▸ **WHAT YOU NEED TO DO**
Repeat, line for line, the entries below from the first line to the line containing "osszdb = gyerekdb + dikadb + teljesardb", counting both ends.

▸ **Stored data entries**

____________________

-- pv_equiv track=rewrite | github.com/c2acsbal/mozi | mozi.py | szamolos
-- ===== SOURCE A (Python) =====
-- def szamolos(teljes):
--     felnotbev = 0
--     diakbev = 0
--     gyerekbev = 0
--     teljesardb = 0
--     dikadb = 0
--     gyerekdb = 0
--
--     for sor in teljes:
--         for sorr in sor:
--             for szek in sorr:
--                 if szek == 1:
--                     felnotbev += 2500
--                     teljesardb += 1
--                 elif szek == 2:
--                     diakbev += 2100
--                     dikadb += 1
--                 elif szek == 3:
--                     gyerekbev += 1300
--                     gyerekdb += 1
--     osszdb = gyerekdb + dikadb + teljesardb
--     osszbev = gyerekbev + diakbev + felnotbev
--     return osszbev, teljesardb, osszdb
-- ===== SOURCE B (Python) =====
-- def szamolos(teljes):
--     # Collect all seats, sort them, then locate the boundaries of the runs of
--     # 1s, 2s and 3s by binary search; the counts are boundary differences.
--     flat = []
--     for sor in teljes:
--         for sorr in sor:
--             flat += sorr
--     flat.sort()
--
--     def lower(x):
--         lo, hi = 0, len(flat)
--         while lo < hi:
--             mid = (lo + hi) // 2
--             if flat[mid] < x:
--                 lo = mid + 1
--             else:
--                 hi = mid
--         return lo
--
--     b1, b2, b3, b4 = lower(1), lower(2), lower(3), lower(4)
--     c1, c2, c3 = b2 - b1, b3 - b2, b4 - b3
--     return 2500 * c1 + 2100 * c2 + 1300 * c3, c1, c1 + c2 + c3
-- ===== Notes on version B (the rewrite author's own statement) =====
-- stated objective: alternative
-- what changed: Instead of a triple nested loop updating six running accumulators with an elif chain per seat, B collects all seats into one list, sorts it, finds the run boundaries of the values 1,2,3 by hand-rolled binary search (lower bound), and derives the three counts and the revenue arithmetically from those boundaries.
import Mathlib
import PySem

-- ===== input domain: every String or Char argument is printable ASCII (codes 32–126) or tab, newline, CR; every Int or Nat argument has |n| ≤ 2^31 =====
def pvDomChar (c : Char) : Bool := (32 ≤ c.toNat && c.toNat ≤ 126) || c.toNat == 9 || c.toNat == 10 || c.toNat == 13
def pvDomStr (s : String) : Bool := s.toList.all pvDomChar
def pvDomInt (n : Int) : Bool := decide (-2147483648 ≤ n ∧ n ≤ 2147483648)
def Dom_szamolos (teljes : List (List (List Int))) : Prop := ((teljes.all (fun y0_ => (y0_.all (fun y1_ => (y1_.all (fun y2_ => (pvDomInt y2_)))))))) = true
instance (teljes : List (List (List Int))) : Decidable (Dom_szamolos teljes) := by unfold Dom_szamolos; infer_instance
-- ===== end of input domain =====

-- B replaces A's triple nested loop with six running accumulators by a sort of the
-- collected seats plus binary searches for the run boundaries of 1, 2 and 3
-- (objective: alternative algorithm, similar cost).

-- ===== PORT A =====
-- the body of A's innermost loop: update the six running accumulators for one seat
def szStep (st : Int × Int × Int × Int × Int × Int) (szek : Int) :
    Int × Int × Int × Int × Int × Int :=
  let (felnotbev, diakbev, gyerekbev, teljesardb, dikadb, gyerekdb) := st
  if szek = 1 then (felnotbev + 2500, diakbev, gyerekbev, teljesardb + 1, dikadb, gyerekdb)
  else if szek = 2 then (felnotbev, diakbev + 2100, gyerekbev, teljesardb, dikadb + 1, gyerekdb)
  else if szek = 3 then (felnotbev, diakbev, gyerekbev + 1300, teljesardb, dikadb, gyerekdb + 1)
  else (felnotbev, diakbev, gyerekbev, teljesardb, dikadb, gyerekdb)

def szamolos (teljes : List (List (List Int))) : Int × Int × Int :=
  let st := teljes.foldl (fun st sor =>
    sor.foldl (fun st sorr =>
      sorr.foldl szStep st) st) (0, 0, 0, 0, 0, 0)
  let (felnotbev, diakbev, gyerekbev, teljesardb, dikadb, gyerekdb) := st
  let osszdb := gyerekdb + dikadb + teljesardb
  let osszbev := gyerekbev + diakbev + felnotbev
  (osszbev, teljesardb, osszdb)

-- ===== PORT B =====
-- Source B's hand-rolled lower-bound binary search ('while lo < hi: …').
-- flat.getD mid 0 is exact for Source B's flat[mid]: the loop maintains 0 ≤ mid < len(flat).
def lowerLoop (flat : List Int) (x : Int) (lo hi : Nat) : Nat :=
  if _h : lo < hi then
    if flat.getD ((lo + hi) / 2) 0 < x then lowerLoop flat x ((lo + hi) / 2 + 1) hi
    else lowerLoop flat x lo ((lo + hi) / 2)
  else lo
termination_by hi - lo
decreasing_by all_goals omega

def szamolos_alt (teljes : List (List (List Int))) : Int × Int × Int :=
  let flat0 := teljes.foldl (fun acc sor =>
    sor.foldl (fun acc sorr => acc ++ sorr) acc) ([] : List Int)
  let flat := PySem.List.sorted flat0 (fun y => y)
  let lower := fun (x : Int) => ((lowerLoop flat x 0 flat.length : Nat) : Int)
  let b1 := lower 1
  let b2 := lower 2
  let b3 := lower 3
  let b4 := lower 4
  let c1 := b2 - b1
  let c2 := b3 - b2
  let c3 := b4 - b3
  (2500 * c1 + 2100 * c2 + 1300 * c3, c1, c1 + c2 + c3)

-- ===== PRECONDITION & SPEC =====
def Spec_szamolos (teljes : List (List (List Int))) (out : Int × Int × Int) : Prop := out = szamolos_alt teljes
instance (teljes : List (List (List Int))) (out : Int × Int × Int) : Decidable (Spec_szamolos teljes out) := by unfold Spec_szamolos; infer_instance

-- ===== CLAIM (what is proved, stated in full; the proofs are below) =====
def Claim_equal_szamolos : Prop := ∀ (teljes : List (List (List Int))), Dom_szamolos teljes → Spec_szamolos teljes (szamolos teljes)

-- ===== LEMMAS AND PROOFS =====

-- A's fold computes the three counts (and weighted revenue) of 1,2,3
theorem szStep_foldl (l : List Int) (a b c d e f : Int) :
    l.foldl szStep (a, b, c, d, e, f) =
      (a + 2500 * (l.count 1 : Int), b + 2100 * (l.count 2 : Int),
       c + 1300 * (l.count 3 : Int), d + (l.count 1 : Int),
       e + (l.count 2 : Int), f + (l.count 3 : Int)) := by
  induction l generalizing a b c d e f with
  | nil => simp
  | cons x xs ih =>
    simp only [List.foldl_cons, szStep, List.count_cons]
    split_ifs with h1 h2 h3 <;> simp_all <;> ring_nf <;> exact ⟨trivial, trivial⟩

-- B's flattening fold is append of the double flatten
theorem foldl_append_eq (l : List (List Int)) (acc : List Int) :
    l.foldl (fun a x => a ++ x) acc = acc ++ l.flatten := by
  induction l generalizing acc with
  | nil => simp
  | cons x xs ih => simp [ih, List.append_assoc]

theorem flatten_map_flatten (l : List (List (List Int))) :
    (l.map List.flatten).flatten = l.flatten.flatten := by
  induction l with
  | nil => simp
  | cons s r ih => simp [ih]

theorem foldl_flat_eq (teljes : List (List (List Int))) (acc : List Int) :
    teljes.foldl (fun acc sor => sor.foldl (fun a x => a ++ x) acc) acc
      = acc ++ teljes.flatten.flatten := by
  induction teljes generalizing acc with
  | nil => simp
  | cons s rest ih => simp [foldl_append_eq, List.append_assoc, flatten_map_flatten]


-- the binary search returns a splitting point of a ≤-sorted list around x
theorem lowerLoop_spec (flat : List Int) (x : Int)
    (hs : flat.Pairwise (· ≤ ·)) :
    ∀ lo hi, lo ≤ hi → hi ≤ flat.length →
    (∀ i (h : i < flat.length), i < lo → flat[i] < x) →
    (∀ i (h : i < flat.length), hi ≤ i → x ≤ flat[i]) →
    (lowerLoop flat x lo hi ≤ flat.length ∧
     (∀ i (h : i < flat.length), i < lowerLoop flat x lo hi → flat[i] < x) ∧
     (∀ i (h : i < flat.length), lowerLoop flat x lo hi ≤ i → x ≤ flat[i])) := by
  have hmono : ∀ i j (hij : i ≤ j) (hj : j < flat.length),
      flat[i]'(Nat.lt_of_le_of_lt hij hj) ≤ flat[j] := by
    intro i j hij hj
    rcases Nat.eq_or_lt_of_le hij with rfl | h
    · exact le_refl _
    · exact List.pairwise_iff_getElem.1 hs i j (by omega) hj h
  intro lo hi
  induction lo, hi using lowerLoop.induct flat x with
  | case1 lo hi h hlt ih =>
    intro hle hhi hlo hhiP
    rw [lowerLoop, dif_pos h, if_pos hlt]
    have hmlt : (lo + hi) / 2 < flat.length := by omega
    apply ih (by omega) hhi
    · intro i hilen hi2
      have : flat[i] ≤ flat[(lo + hi) / 2] := hmono i _ (by omega) hmlt
      have : flat.getD ((lo + hi) / 2) 0 = flat[(lo + hi) / 2] := List.getD_eq_getElem _ _ hmlt
      omega
    · exact hhiP
  | case2 lo hi h hge ih =>
    intro hle hhi hlo hhiP
    rw [lowerLoop, dif_pos h, if_neg hge]
    have hmlt : (lo + hi) / 2 < flat.length := by omega
    apply ih (by omega) (by omega) hlo
    · intro i hilen hi2
      have h1 : flat[(lo + hi) / 2] ≤ flat[i] := hmono _ i hi2 hilen
      have h2 : flat.getD ((lo + hi) / 2) 0 = flat[(lo + hi) / 2] := List.getD_eq_getElem _ _ hmlt
      omega
  | case3 lo hi h =>
    intro hle hhi hlo hhiP
    rw [lowerLoop, dif_neg h]
    exact ⟨by omega, fun i hi1 hi2 => hlo i hi1 hi2, fun i hi1 hi2 => hhiP i hi1 (by omega)⟩

-- a splitting point of l around x is countP (· < x)
theorem countP_of_split (l : List Int) (x : Int) (r : Nat)
    (hr : r ≤ l.length)
    (h1 : ∀ i (h : i < l.length), i < r → l[i] < x)
    (h2 : ∀ i (h : i < l.length), r ≤ i → x ≤ l[i]) :
    l.countP (fun y => decide (y < x)) = r := by
  induction l generalizing r with
  | nil =>
    simp only [List.length_nil] at hr
    simp [show r = 0 by omega]
  | cons y t ih =>
    cases r with
    | zero =>
      simp only [List.countP_cons]
      have hy : ¬ (y < x) := by
        have := h2 0 (by simp) (by omega); simpa using this
      have : t.countP (fun y => decide (y < x)) = 0 := by
        apply ih 0 (by omega)
        · intro i h hi; omega
        · intro i h _
          have := h2 (i + 1) (by simpa using Nat.succ_lt_succ h) (by omega)
          simpa using this
      simp [hy, this]
    | succ k =>
      simp only [List.countP_cons]
      have hy : y < x := by
        have := h1 0 (by simp) (by omega); simpa using this
      have ht : t.countP (fun y => decide (y < x)) = k := by
        apply ih k (by simpa using hr)
        · intro i h hi
          have := h1 (i + 1) (by simpa using Nat.succ_lt_succ h) (by omega)
          simpa using this
        · intro i h hi
          have := h2 (i + 1) (by simpa using Nat.succ_lt_succ h) (by omega)
          simpa using this
      simp [hy, ht]

-- count x = countP (< x+1) − countP (< x) over the integers
theorem countP_succ (l : List Int) (x : Int) :
    l.countP (fun y => decide (y < x + 1))
      = l.countP (fun y => decide (y < x)) + l.count x := by
  induction l with
  | nil => simp
  | cons y t ih =>
    simp only [List.countP_cons, List.count_cons, ih]
    rcases lt_trichotomy y x with h | h | h
    · have h1 : y < x + 1 := by omega
      simp [h, h1, ne_of_lt h]
      omega
    · subst h
      simp
      omega
    · have h1 : ¬ (y < x + 1) := by omega
      simp [h1, not_lt.2 h.le, ne_of_gt h]

-- the combined statement: lowerLoop at bound x counts elements < x
theorem lower_eq_countP (flat : List Int) (x : Int) (hs : flat.Pairwise (· ≤ ·)) :
    lowerLoop flat x 0 flat.length = flat.countP (fun y => decide (y < x)) := by
  obtain ⟨h0, h1, h2⟩ := lowerLoop_spec flat x hs 0 flat.length (by omega) (le_refl _)
    (fun i h hi => by omega) (fun i h hi => by omega)
  exact (countP_of_split flat x _ h0 h1 h2).symm

theorem szamolos_eq (teljes : List (List (List Int))) :
    szamolos teljes = szamolos_alt teljes := by
  unfold szamolos szamolos_alt
  have hA : teljes.foldl (fun st sor => sor.foldl (fun st sorr => sorr.foldl szStep st) st)
      ((0, 0, 0, 0, 0, 0) : Int × Int × Int × Int × Int × Int)
      = (teljes.flatten.flatten).foldl szStep (0, 0, 0, 0, 0, 0) := by
    rw [List.foldl_flatten, List.foldl_flatten]
  rw [hA, szStep_foldl, foldl_flat_eq]
  simp only [List.nil_append]
  set L := teljes.flatten.flatten with hL
  set flat := PySem.List.sorted L (fun y => y) with hflat
  have hs : flat.Pairwise (· ≤ ·) := PySem.List.sorted_pairwise L (fun y => y)
  have hperm : flat.Perm L := PySem.List.sorted_perm L (fun y => y) false
  have hcount : ∀ x : Int, flat.count x = L.count x := fun x => hperm.count_eq x
  have hlow : ∀ x : Int, lowerLoop flat x 0 flat.length
      = flat.countP (fun y => decide (y < x)) := fun x => lower_eq_countP flat x hs
  have key : ∀ x : Int,
      (lowerLoop flat (x + 1) 0 flat.length : Int) - (lowerLoop flat x 0 flat.length : Int)
        = (L.count x : Int) := by
    intro x
    rw [hlow, hlow, ← hcount x]
    have := countP_succ flat x
    omega
  have k1 := key 1
  have k2 := key 2
  have k3 := key 3
  norm_num at k1 k2 k3
  simp only [Prod.mk.injEq]
  refine ⟨?_, ?_, ?_⟩ <;> simp only [← k1, ← k2, ← k3] <;> ring

-- ===== VERDICT (by name: the statement is the Claim_ definition above) =====
theorem szamolos_spec : Claim_equal_szamolos := by
  intro teljes _
  exact szamolos_eq teljes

____________________

▸ **EXERCISE RESULT**
-- pv_equiv track=rewrite | github.com/c2acsbal/mozi | mozi.py | szamolos
-- ===== SOURCE A (Python) =====
-- def szamolos(teljes):
--     felnotbev = 0
--     diakbev = 0
--     gyerekbev = 0
--     teljesardb = 0
--     dikadb = 0
--     gyerekdb = 0
--
--     for sor in teljes:
--         for sorr in sor:
--             for szek in sorr:
--                 if szek == 1:
--                     felnotbev += 2500
--                     teljesardb += 1
--                 elif szek == 2:
--                     diakbev += 2100
--                     dikadb += 1
--                 elif szek == 3:
--                     gyerekbev += 1300
--                     gyerekdb += 1
--     osszdb = gyerekdb + dikadb + teljesardb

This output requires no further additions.